Work item
Would you return, word for word, the lines of the data below from the line with "rw [h1, h2]" through the line with "exact pvMain matrix array", and no others?

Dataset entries
============

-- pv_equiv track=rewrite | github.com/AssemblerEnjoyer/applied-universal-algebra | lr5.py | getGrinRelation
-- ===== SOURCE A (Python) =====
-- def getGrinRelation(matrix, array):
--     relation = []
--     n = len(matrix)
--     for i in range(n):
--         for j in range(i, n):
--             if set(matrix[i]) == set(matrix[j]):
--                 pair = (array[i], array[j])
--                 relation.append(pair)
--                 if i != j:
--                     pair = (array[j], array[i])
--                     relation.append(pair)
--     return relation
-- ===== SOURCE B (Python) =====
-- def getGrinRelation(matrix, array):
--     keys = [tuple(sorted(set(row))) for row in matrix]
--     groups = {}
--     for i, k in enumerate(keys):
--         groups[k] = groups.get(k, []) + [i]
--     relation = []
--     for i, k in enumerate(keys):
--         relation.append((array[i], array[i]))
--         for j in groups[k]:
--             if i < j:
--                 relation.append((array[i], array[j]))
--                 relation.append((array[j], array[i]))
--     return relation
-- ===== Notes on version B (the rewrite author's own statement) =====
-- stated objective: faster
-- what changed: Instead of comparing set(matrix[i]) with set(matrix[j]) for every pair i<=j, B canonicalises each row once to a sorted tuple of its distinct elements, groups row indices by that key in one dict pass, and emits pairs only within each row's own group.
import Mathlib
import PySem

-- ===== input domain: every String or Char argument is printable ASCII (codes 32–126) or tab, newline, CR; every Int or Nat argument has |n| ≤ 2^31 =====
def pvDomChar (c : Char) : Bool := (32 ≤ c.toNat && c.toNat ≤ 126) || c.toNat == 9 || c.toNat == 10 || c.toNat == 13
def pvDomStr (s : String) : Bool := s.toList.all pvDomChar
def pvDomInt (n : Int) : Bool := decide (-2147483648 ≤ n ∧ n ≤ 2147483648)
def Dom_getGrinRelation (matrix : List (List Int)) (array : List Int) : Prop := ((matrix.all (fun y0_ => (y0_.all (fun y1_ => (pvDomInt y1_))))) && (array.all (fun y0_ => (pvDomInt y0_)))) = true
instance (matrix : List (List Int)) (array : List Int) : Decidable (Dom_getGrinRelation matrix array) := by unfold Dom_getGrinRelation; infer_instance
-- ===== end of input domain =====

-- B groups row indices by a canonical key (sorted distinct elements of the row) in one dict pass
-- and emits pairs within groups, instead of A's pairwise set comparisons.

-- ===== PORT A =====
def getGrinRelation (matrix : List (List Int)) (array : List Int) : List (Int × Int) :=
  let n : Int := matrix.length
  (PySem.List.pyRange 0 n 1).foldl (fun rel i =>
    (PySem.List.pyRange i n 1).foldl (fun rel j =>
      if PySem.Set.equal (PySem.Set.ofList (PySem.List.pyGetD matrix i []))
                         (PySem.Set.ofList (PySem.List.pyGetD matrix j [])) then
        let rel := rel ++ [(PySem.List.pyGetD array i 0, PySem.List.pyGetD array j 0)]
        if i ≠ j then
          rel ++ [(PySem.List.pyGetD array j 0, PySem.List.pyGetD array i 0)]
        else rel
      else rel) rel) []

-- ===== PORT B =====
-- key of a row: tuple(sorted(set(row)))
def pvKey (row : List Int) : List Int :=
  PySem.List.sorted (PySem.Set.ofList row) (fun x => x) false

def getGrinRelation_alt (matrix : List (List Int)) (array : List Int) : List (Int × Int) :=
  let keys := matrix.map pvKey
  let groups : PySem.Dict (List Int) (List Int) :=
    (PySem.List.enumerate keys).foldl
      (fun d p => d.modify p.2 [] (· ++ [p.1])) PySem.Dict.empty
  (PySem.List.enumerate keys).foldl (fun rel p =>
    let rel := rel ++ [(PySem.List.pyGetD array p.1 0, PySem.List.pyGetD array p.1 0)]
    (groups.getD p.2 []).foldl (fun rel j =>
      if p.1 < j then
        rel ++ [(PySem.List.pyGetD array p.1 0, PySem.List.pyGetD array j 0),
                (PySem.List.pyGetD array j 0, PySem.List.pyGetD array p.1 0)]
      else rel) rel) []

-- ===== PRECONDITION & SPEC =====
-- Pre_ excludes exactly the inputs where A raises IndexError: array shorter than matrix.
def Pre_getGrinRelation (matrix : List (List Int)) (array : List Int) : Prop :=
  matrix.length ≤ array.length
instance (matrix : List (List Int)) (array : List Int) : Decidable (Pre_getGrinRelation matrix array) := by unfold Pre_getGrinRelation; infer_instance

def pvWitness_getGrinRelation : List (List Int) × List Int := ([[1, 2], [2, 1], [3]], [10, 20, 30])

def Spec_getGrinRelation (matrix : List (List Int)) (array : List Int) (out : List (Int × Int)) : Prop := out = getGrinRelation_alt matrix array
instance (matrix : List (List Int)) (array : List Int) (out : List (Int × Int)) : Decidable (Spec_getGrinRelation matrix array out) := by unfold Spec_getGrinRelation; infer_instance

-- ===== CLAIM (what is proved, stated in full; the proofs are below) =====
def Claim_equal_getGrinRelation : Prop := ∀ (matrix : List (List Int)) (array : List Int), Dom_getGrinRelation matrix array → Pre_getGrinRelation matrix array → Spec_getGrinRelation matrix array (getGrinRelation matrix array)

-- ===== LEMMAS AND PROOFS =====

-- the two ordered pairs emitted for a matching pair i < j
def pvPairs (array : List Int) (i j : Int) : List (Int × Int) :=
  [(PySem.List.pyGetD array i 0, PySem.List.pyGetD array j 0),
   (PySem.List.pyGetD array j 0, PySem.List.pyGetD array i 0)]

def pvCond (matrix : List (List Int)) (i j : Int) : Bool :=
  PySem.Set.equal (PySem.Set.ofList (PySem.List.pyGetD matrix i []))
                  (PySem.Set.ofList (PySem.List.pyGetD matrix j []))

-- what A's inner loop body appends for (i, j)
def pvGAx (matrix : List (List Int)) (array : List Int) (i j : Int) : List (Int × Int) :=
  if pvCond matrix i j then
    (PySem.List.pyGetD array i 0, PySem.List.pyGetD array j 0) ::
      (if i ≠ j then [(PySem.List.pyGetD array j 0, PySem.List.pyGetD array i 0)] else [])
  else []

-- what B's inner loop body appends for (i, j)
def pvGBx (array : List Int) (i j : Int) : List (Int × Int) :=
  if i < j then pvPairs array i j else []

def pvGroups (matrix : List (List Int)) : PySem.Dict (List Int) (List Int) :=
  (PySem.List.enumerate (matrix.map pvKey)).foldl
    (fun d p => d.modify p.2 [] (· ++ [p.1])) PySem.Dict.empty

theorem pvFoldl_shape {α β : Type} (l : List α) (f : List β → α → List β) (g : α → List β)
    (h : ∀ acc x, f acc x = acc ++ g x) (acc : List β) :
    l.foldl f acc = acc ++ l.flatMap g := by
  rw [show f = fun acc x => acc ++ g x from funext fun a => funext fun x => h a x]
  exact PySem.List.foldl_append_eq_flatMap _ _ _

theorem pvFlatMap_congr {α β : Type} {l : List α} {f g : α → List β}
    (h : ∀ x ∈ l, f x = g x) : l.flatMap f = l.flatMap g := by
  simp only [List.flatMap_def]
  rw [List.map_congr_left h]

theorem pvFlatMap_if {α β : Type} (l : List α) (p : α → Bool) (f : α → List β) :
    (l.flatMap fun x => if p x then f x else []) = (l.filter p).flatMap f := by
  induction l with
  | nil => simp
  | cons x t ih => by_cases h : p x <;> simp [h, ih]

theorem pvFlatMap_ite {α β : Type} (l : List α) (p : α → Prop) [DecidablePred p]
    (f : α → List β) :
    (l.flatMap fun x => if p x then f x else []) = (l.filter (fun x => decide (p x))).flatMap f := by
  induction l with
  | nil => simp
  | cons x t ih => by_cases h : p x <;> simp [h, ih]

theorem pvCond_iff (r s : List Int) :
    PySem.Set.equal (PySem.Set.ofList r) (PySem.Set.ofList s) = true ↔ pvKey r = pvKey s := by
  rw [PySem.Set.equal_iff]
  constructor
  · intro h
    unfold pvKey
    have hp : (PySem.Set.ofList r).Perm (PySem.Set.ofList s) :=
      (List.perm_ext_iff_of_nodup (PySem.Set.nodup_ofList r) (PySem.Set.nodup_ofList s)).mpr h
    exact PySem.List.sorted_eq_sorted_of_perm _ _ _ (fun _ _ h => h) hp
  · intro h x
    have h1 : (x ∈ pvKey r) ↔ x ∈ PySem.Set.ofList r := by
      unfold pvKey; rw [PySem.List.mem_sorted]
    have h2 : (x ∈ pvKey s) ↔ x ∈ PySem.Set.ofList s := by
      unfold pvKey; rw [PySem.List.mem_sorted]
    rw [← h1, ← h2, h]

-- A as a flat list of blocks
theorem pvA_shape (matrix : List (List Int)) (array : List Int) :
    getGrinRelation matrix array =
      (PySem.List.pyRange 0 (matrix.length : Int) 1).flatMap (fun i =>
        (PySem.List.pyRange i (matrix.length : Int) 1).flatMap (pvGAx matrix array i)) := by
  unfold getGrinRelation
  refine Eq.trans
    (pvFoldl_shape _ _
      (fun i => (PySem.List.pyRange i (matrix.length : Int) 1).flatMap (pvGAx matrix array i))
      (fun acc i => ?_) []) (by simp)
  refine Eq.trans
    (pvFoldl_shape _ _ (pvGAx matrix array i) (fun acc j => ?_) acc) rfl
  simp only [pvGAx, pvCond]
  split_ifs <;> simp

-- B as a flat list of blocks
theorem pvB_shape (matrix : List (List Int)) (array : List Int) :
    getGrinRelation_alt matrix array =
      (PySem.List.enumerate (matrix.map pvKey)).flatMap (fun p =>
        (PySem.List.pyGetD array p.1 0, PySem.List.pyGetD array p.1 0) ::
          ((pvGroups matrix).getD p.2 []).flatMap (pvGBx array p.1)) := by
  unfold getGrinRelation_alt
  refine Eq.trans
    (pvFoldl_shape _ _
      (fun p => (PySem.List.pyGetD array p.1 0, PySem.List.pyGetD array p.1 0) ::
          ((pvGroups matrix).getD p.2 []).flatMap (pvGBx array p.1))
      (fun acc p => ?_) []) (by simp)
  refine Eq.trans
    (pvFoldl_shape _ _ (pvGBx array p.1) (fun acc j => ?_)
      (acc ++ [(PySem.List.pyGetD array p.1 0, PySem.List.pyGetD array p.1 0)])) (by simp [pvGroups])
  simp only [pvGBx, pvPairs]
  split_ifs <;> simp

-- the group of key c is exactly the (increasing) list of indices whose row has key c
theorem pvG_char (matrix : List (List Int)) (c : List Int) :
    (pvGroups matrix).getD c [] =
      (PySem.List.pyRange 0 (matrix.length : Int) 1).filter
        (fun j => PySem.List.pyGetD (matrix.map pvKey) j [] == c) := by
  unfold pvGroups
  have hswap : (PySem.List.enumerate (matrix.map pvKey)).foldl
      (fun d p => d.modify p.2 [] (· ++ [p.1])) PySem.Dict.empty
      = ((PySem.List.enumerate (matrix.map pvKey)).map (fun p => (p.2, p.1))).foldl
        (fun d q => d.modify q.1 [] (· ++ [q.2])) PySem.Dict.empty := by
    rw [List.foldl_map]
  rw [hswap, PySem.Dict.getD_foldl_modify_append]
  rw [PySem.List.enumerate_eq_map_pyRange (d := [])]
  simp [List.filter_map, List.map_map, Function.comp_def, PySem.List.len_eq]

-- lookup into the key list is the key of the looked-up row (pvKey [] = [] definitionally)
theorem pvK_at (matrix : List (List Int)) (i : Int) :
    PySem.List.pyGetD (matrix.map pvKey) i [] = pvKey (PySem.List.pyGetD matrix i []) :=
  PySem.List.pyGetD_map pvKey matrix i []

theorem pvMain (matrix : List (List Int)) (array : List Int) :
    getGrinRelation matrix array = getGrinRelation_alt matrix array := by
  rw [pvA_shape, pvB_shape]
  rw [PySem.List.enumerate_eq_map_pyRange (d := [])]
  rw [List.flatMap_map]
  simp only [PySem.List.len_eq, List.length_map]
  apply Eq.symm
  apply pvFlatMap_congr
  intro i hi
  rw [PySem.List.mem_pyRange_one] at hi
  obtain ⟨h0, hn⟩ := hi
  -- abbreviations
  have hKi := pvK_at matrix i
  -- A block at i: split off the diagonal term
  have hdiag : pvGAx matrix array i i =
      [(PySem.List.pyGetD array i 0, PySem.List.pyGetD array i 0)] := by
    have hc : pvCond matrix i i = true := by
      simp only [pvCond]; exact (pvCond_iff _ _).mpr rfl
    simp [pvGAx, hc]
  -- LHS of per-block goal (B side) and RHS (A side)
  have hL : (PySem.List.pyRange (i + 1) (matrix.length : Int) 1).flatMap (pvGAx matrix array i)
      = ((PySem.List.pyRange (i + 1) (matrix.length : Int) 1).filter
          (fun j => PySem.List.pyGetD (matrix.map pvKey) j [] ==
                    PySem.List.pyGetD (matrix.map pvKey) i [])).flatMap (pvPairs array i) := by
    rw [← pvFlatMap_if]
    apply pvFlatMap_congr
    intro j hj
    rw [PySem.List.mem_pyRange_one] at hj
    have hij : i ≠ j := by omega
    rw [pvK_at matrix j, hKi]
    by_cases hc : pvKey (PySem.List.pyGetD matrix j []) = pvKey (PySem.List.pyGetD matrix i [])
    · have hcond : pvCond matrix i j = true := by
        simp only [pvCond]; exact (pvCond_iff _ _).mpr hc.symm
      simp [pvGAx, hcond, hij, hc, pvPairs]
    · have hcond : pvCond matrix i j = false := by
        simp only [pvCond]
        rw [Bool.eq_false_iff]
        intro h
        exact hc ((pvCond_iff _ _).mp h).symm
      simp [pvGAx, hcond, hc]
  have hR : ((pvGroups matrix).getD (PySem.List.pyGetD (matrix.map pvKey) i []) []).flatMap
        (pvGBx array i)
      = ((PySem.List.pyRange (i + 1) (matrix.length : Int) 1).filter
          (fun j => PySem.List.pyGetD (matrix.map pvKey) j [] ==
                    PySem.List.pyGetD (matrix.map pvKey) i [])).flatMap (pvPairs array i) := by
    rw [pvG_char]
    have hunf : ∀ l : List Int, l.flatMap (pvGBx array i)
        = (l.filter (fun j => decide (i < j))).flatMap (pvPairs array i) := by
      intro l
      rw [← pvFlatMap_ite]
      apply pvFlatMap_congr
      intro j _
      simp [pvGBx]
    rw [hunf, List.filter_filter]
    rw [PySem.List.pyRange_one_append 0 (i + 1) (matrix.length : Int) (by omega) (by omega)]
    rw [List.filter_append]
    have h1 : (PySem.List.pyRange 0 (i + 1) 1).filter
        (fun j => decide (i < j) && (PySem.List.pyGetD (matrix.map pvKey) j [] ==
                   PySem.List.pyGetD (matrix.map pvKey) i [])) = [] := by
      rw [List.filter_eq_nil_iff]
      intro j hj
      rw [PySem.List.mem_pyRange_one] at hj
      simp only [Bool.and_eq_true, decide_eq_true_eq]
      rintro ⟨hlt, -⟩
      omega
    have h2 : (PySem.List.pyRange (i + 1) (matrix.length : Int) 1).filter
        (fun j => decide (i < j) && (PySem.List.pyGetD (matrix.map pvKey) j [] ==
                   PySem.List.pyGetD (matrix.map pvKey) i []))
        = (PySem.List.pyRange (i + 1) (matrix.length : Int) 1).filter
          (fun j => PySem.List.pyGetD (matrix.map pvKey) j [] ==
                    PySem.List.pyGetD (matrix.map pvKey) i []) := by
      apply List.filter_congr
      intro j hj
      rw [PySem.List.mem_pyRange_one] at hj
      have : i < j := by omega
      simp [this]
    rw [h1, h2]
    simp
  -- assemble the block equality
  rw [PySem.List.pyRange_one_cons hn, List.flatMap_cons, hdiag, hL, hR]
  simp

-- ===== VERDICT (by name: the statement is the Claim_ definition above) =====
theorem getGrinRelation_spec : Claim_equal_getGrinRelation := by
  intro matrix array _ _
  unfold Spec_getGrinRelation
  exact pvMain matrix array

============

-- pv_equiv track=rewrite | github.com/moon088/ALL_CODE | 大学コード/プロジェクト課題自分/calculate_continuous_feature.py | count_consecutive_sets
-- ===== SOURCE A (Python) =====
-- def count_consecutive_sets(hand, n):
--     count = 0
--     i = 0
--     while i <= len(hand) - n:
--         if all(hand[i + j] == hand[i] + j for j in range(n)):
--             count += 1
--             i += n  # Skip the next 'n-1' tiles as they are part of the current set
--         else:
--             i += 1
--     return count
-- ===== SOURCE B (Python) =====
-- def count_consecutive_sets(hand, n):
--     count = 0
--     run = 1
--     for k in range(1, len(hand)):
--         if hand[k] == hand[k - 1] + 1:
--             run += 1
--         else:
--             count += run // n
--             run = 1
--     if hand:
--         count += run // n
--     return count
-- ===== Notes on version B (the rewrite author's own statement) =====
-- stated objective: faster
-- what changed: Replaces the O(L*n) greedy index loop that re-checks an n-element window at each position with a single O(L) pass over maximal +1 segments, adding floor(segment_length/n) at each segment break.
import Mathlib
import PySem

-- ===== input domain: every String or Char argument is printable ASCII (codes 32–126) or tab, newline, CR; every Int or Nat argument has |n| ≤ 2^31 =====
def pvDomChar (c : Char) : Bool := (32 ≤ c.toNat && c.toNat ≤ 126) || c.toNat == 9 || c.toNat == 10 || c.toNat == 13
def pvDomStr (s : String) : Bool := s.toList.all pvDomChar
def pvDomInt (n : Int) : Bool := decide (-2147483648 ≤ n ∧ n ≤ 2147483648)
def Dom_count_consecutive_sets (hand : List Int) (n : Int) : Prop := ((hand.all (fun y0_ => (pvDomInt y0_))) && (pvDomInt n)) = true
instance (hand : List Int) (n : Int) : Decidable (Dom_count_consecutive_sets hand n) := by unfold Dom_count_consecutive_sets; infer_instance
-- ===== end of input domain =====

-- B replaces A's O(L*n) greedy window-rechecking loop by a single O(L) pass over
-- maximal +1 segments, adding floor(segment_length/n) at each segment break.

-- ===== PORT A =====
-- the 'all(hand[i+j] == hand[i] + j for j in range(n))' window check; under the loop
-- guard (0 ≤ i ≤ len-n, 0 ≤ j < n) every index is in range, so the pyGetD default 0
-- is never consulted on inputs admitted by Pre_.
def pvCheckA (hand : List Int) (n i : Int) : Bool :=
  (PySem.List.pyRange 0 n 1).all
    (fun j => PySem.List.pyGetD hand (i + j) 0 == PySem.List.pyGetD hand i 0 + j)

============

Result of this exercise
    rw [h1, h2]
    simp
  -- assemble the block equality
  rw [PySem.List.pyRange_one_cons hn, List.flatMap_cons, hdiag, hL, hR]
  simp

-- ===== VERDICT (by name: the statement is the Claim_ definition above) =====
theorem getGrinRelation_spec : Claim_equal_getGrinRelation := by
  intro matrix array _ _
  unfold Spec_getGrinRelation
  exact pvMain matrix array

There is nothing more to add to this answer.